Records excerpted from a collection:
-- pv_equiv track=rewrite | github.com/jeremybrice/cvd | ai_services/core/scoring.py | _same_category
-- ===== SOURCE A (Python) =====
-- def _same_category(product1: int, product2: int) -> bool:
--     """Check if two products are in the same category"""
--     # Simplified category mapping
--     categories = {
--         "beverages": [1, 2, 3, 4],
--         "snacks": [5, 6, 7, 8],
--         "candy": [9, 10, 11, 12]
--     }
--
--     for category, products in categories.items():
--         if product1 in products and product2 in products:
--             return True
--
--     return False
-- ===== SOURCE B (Python) =====
-- def _same_category(product1: int, product2: int) -> bool:
--     """Check if two products are in the same category"""
--     # Inverted index: product -> category, built once from the same mapping
--     lookup = {
--         1: "beverages", 2: "beverages", 3: "beverages", 4: "beverages",
--         5: "snacks", 6: "snacks", 7: "snacks", 8: "snacks",
--         9: "candy", 10: "candy", 11: "candy", 12: "candy",
--     }
--     cat1 = lookup.get(product1)
--     cat2 = lookup.get(product2)
--     return cat1 is not None and cat1 == cat2
-- ===== Notes on version B (the rewrite author's own statement) =====
-- stated objective: idiomatic
-- what changed: Replaces the per-category loop with both-membership scans by an inverted product-to-category dict built once, two direct lookups and one guarded equality comparison.
import Mathlib
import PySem

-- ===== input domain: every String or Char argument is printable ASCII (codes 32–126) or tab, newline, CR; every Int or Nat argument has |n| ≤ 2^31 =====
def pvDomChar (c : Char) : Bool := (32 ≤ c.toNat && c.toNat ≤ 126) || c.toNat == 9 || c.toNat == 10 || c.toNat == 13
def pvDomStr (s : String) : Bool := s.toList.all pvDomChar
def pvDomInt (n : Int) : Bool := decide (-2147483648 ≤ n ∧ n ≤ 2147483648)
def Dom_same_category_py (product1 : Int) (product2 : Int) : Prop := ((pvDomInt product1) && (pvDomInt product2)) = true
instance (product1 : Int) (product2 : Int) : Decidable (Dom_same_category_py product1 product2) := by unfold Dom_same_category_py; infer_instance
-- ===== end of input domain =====

-- B replaces A's per-category both-membership scan loop with an inverted product->category
-- dict built once and two direct lookups plus one guarded equality (idiomatic rewrite).
-- ===== PORT A =====
-- Port of A: iterate over the category -> products mapping, return true on the
-- first category containing both products.
def pvCatLoop (product1 : Int) (product2 : Int) : List (String × List Int) → Bool
  | [] => false
  | (_, products) :: rest =>
      if products.contains product1 && products.contains product2 then true
      else pvCatLoop product1 product2 rest

def same_category_py (product1 : Int) (product2 : Int) : Bool :=
  let categories : List (String × List Int) :=
    [("beverages", [1, 2, 3, 4]), ("snacks", [5, 6, 7, 8]), ("candy", [9, 10, 11, 12])]
  pvCatLoop product1 product2 categories

-- ===== PORT B =====
-- Port of B: inverted product -> category index, two lookups, guarded equality.
def pvLookup : PySem.Dict Int String :=
  PySem.Dict.ofList
  [(1, "beverages"), (2, "beverages"), (3, "beverages"), (4, "beverages"),
   (5, "snacks"), (6, "snacks"), (7, "snacks"), (8, "snacks"),
   (9, "candy"), (10, "candy"), (11, "candy"), (12, "candy")]

def same_category_py_alt (product1 : Int) (product2 : Int) : Bool :=
  let cat1 := PySem.Dict.get? pvLookup product1
  let cat2 := PySem.Dict.get? pvLookup product2
  cat1.isSome && cat1 == cat2

-- ===== PRECONDITION & SPEC =====
def Spec_same_category_py (product1 : Int) (product2 : Int) (out : Bool) : Prop := out = same_category_py_alt product1 product2
instance (product1 : Int) (product2 : Int) (out : Bool) : Decidable (Spec_same_category_py product1 product2 out) := by unfold Spec_same_category_py; infer_instance

-- ===== CLAIM (what is proved, stated in full; the proofs are below) =====
def Claim_equal_same_category_py : Prop := ∀ (product1 : Int) (product2 : Int), Dom_same_category_py product1 product2 → Spec_same_category_py product1 product2 (same_category_py product1 product2)

-- ===== LEMMAS AND PROOFS =====
theorem pvLookup_get?_none (p : Int) (h : ¬(1 ≤ p ∧ p ≤ 12)) :
    PySem.Dict.get? pvLookup p = none := by
  have hitems : pvLookup.items =
      [((1:Int),"beverages"),((2:Int),"beverages"),((3:Int),"beverages"),((4:Int),"beverages"),
       ((5:Int),"snacks"),((6:Int),"snacks"),((7:Int),"snacks"),((8:Int),"snacks"),
       ((9:Int),"candy"),((10:Int),"candy"),((11:Int),"candy"),((12:Int),"candy")] := rfl
  simp [PySem.Dict.get?, hitems, List.find?_eq_none]
  omega

-- ===== VERDICT (by name: the statement is the Claim_ definition above) =====
theorem same_category_py_spec : Claim_equal_same_category_py := by
  intro p1 p2 _
  unfold Spec_same_category_py
  by_cases h1 : 1 ≤ p1 ∧ p1 ≤ 12
  · by_cases h2 : 1 ≤ p2 ∧ p2 ≤ 12
    · obtain ⟨a, b⟩ := h1
      obtain ⟨c, d⟩ := h2
      interval_cases p1 <;> interval_cases p2 <;> decide
    · have hget : PySem.Dict.get? pvLookup p2 = none := pvLookup_get?_none p2 h2
      have halt : same_category_py_alt p1 p2 = false := by
        cases hc : PySem.Dict.get? pvLookup p1 <;>
          simp [same_category_py_alt, hget, hc]
      have ha : same_category_py p1 p2 = false := by
        simp [same_category_py, pvCatLoop]
        omega
      rw [ha, halt]
  · have hget : PySem.Dict.get? pvLookup p1 = none := pvLookup_get?_none p1 h1
    have halt : same_category_py_alt p1 p2 = false := by
      simp [same_category_py_alt, hget]
    have ha : same_category_py p1 p2 = false := by
      simp [same_category_py, pvCatLoop]
      omega
    rw [ha, halt]
theorem solution_eq (data : List (List Int)) (col : Int) (row_begin : Int) (row_end : Int)
    (hpre : Pre_solution data col row_begin row_end)
    (hnd : ¬ D_solution data col row_begin row_end) :
    solution data col row_begin row_end = solution_alt data col row_begin row_end := by
  rcases hpre with ⟨hnil, hwrb0, hwrb1, hwre0⟩ | ⟨hne, hrect, _hcol, hrb0, hrange⟩
  case inl =>
    subst hnil
    have hB : solution_alt [] col row_begin row_end = 0 := rfl
    rw [hB]
    have hsort : pvSortKeyed [] col = [] := rfl
    rcases (by omega : (row_begin = -1 ∧ row_end = 0) ∨ row_end ≤ row_begin) with ⟨h1, h2⟩ | hle
    · subst h1; subst h2
      simp only [solution, hsort]
      decide
    · have hnil2 := PySem.List.pyRange_one_eq_nil
        (show row_end + 1 ≤ row_begin + 1 by omega)
      simp only [solution, hsort]
      rw [hnil2, List.foldl_nil]
      rcases (by omega : row_begin = -1 ∨ row_begin = 0) with h | h <;> subst h <;> decide
  have hpermS : (pvSortKeyed data col).Perm data := PySem.List.sorted2_perm data _ _ false
  have hlenS : (pvSortKeyed data col).length = data.length := hpermS.length_eq
  have hdne : pvSortKeyed data col ≠ [] := by
    intro h
    apply hne
    have h0 : data.length = 0 := by rw [← hlenS, h]; rfl
    exact List.length_eq_zero_iff.mp h0
  have hpos : 0 < (pvSortKeyed data col).length := List.length_pos_iff.mpr hdne
  have hhead : PySem.List.pyGetD (pvSortKeyed data col) 0 [] ∈ pvSortKeyed data col :=
    PySem.List.pyGetD_mem _ [] ⟨by omega, by exact_mod_cast hpos⟩
  have hrectd : ∀ row ∈ pvSortKeyed data col,
      row.length = (PySem.List.pyGetD (pvSortKeyed data col) 0 []).length := by
    intro row hr
    rw [hrect row (hpermS.mem_iff.mp hr), hrect _ (hpermS.mem_iff.mp hhead)]
  have h0x : ∀ v : Int, PySem.Int.bxor 0 v = v := fun v => by
    rw [PySem.Int.bxor_comm, PySem.Int.bxor_zero]
  have hlenE : (PySem.List.enumerate data 0).length = data.length :=
    PySem.List.length_enumerate data 0
  rcases hrange with ⟨hrbe, hren⟩ | ⟨hrer, hrbn⟩
  case inr =>
    -- empty query range: ¬D_ forces row_begin ≤ 1, and both sides are 0
    have hrb1 : row_begin ≤ 1 := by
      by_contra h
      exact hnd ⟨hne, by omega, by omega⟩
    have hBzero : solution_alt data col row_begin row_end = 0 := by
      rw [solution_alt_eq]
      have hfil : (PySem.List.pyRange 0 ((data.length : Nat) : Int)).filter
          (fun i => decide (row_begin ≤ 1 + (pvRank data col i.toNat : Int) ∧
            1 + (pvRank data col i.toNat : Int) ≤ row_end)) = [] := by
        apply List.filter_eq_nil_iff.mpr
        intro i hi
        simp only [decide_eq_true_eq]
        omega
      rw [hfil]
      rfl
    rw [hBzero]
    have hnil2 := PySem.List.pyRange_one_eq_nil
      (show row_end + 1 ≤ row_begin + 1 by omega)
    simp only [solution]
    rw [hnil2, List.foldl_nil, sVal _ hrectd row_begin (by omega) (by omega)]
    rcases (by omega : row_begin = 0 ∨ row_begin = 1) with h | h <;> subst h
    · rw [if_neg (by omega)]
    · rw [if_pos (by omega)]
      exact rowVal_one _
  -- A's value is the XOR fold of the sorted rows' modular sums over [row_begin, row_end]
  have hAside : solution data col row_begin row_end
      = ((PySem.List.pyRange (max row_begin 1) (row_end + 1)).map
          (fun r => pvRowVal (pvSortKeyed data col) r)).foldl PySem.Int.bxor 0 := by
    by_cases hrb1 : 1 ≤ row_begin
    · rw [max_eq_left hrb1,
        PySem.List.pyRange_one_cons (by omega : row_begin < row_end + 1), List.map_cons,
        List.foldl_cons, h0x, List.foldl_map]
      simp only [solution]
      rw [sVal _ hrectd row_begin (by omega) (by omega), if_pos hrb1]
      apply PySem.List.foldl_congr_mem
      intro acc i hi
      obtain ⟨hi1, hi2⟩ := PySem.List.mem_pyRange_one.mp hi
      rw [sVal _ hrectd i (by omega) (by omega), if_pos (by omega)]
    · have hrbz : row_begin = 0 := by omega
      subst hrbz
      rw [show max (0 : Int) 1 = 1 from rfl, List.foldl_map]
      simp only [solution]
      rw [sVal _ hrectd 0 (by omega) (by omega), if_neg (by omega),
        show (0 : Int) + 1 = 1 from rfl]
      apply PySem.List.foldl_congr_mem
      intro acc i hi
      obtain ⟨hi1, hi2⟩ := PySem.List.mem_pyRange_one.mp hi
      rw [sVal _ hrectd i (by omega) (by omega), if_pos (by omega)]
  -- the rank images of the selected indices are exactly the queried positions
  have hpermFin : (((PySem.List.pyRange 0 ((data.length : Nat) : Int)).filter
        (fun i => decide (row_begin ≤ 1 + (pvRank data col i.toNat : Int) ∧
          1 + (pvRank data col i.toNat : Int) ≤ row_end))).map
        (fun i => 1 + (pvRank data col i.toNat : Int))).Perm
      (PySem.List.pyRange (max row_begin 1) (row_end + 1)) := by
    have hinj : ∀ i j : Int, 0 ≤ i → i < (data.length : Int) → 0 ≤ j → j < (data.length : Int) →
        pvRank data col i.toNat = pvRank data col j.toNat → i = j := by
      intro i j hi0 hin hj0 hjn hr
      have hiN : i.toNat < data.length := by omega
      have hjN : j.toNat < data.length := by omega
      have h1 := (pvSE_rank data col i.toNat hiN).2
      have h2 := (pvSE_rank data col j.toNat hjN).2
      rw [hr, h2] at h1
      have hiE : i.toNat < (PySem.List.enumerate data 0).length := by omega
      have hjE : j.toNat < (PySem.List.enumerate data 0).length := by omega
      rw [List.getD_eq_getElem _ _ hjE, List.getD_eq_getElem _ _ hiE,
        PySem.List.getElem_enumerate, PySem.List.getElem_enumerate] at h1
      have := congrArg Prod.fst h1
      simp only [] at this
      omega
    have hnodupL : (((PySem.List.pyRange 0 ((data.length : Nat) : Int)).filter
        (fun i => decide (row_begin ≤ 1 + (pvRank data col i.toNat : Int) ∧
          1 + (pvRank data col i.toNat : Int) ≤ row_end))).map
        (fun i => 1 + (pvRank data col i.toNat : Int))).Nodup := by
      apply List.Nodup.map_on
      · intro x hx y hy hxy
        have hxm := PySem.List.mem_pyRange_one.mp (List.mem_of_mem_filter hx)
        have hym := PySem.List.mem_pyRange_one.mp (List.mem_of_mem_filter hy)
        exact hinj x y hxm.1 hxm.2 hym.1 hym.2 (by omega)
      · exact (PySem.List.nodup_pyRange_one _ _).filter _
    have hnodupR : (PySem.List.pyRange (max row_begin 1) (row_end + 1)).Nodup :=
      PySem.List.nodup_pyRange_one _ _
    rw [List.perm_ext_iff_of_nodup hnodupL hnodupR]
    intro r
    constructor
    · intro hr
      obtain ⟨i, hi, hreq⟩ := List.mem_map.mp hr
      have hcond := List.of_mem_filter hi
      simp only [decide_eq_true_eq] at hcond
      rw [PySem.List.mem_pyRange_one]
      omega
    · intro hr
      obtain ⟨hr1, hr2⟩ := PySem.List.mem_pyRange_one.mp hr
      have htn : (r - 1).toNat < data.length := by omega
      obtain ⟨i, hiN, hirank⟩ := pvRank_surj data col (r - 1).toNat htn
      apply List.mem_map.mpr
      refine ⟨(i : Int), ?_, ?_⟩
      · apply List.mem_filter.mpr
        refine ⟨PySem.List.mem_pyRange_one.mpr ⟨by omega, by omega⟩, ?_⟩
        simp only [decide_eq_true_eq, Int.toNat_natCast, hirank]
        omega
      · simp only [Int.toNat_natCast, hirank]
        omega
  rw [hAside, solution_alt_eq]
  exact (foldl_bxor_perm _ _ (hpermFin.map _) 0).symm

-- ===== VERDICT (by name: the statement is the Claim_ definition above) =====
theorem solution_spec : Claim_unchanged_solution := by
  intro data col row_begin row_end _ hpre
  unfold Spec_solution
  intro hnd
  exact solution_eq data col row_begin row_end hpre hnd

theorem solution_changed : Claim_changed_solution := by
  unfold Claim_changed_solution
  decide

◆ Work instructions
From the line that holds "have htn : (r" to the last line of the records above, print each line exactly. Add nothing else.

◆ Task result
      have htn : (r - 1).toNat < data.length := by omega
      obtain ⟨i, hiN, hirank⟩ := pvRank_surj data col (r - 1).toNat htn
      apply List.mem_map.mpr
      refine ⟨(i : Int), ?_, ?_⟩
      · apply List.mem_filter.mpr
        refine ⟨PySem.List.mem_pyRange_one.mpr ⟨by omega, by omega⟩, ?_⟩
        simp only [decide_eq_true_eq, Int.toNat_natCast, hirank]
        omega
      · simp only [Int.toNat_natCast, hirank]
        omega
  rw [hAside, solution_alt_eq]
  exact (foldl_bxor_perm _ _ (hpermFin.map _) 0).symm

-- ===== VERDICT (by name: the statement is the Claim_ definition above) =====
theorem solution_spec : Claim_unchanged_solution := by
  intro data col row_begin row_end _ hpre
  unfold Spec_solution
  intro hnd
  exact solution_eq data col row_begin row_end hpre hnd

theorem solution_changed : Claim_changed_solution := by
  unfold Claim_changed_solution
  decide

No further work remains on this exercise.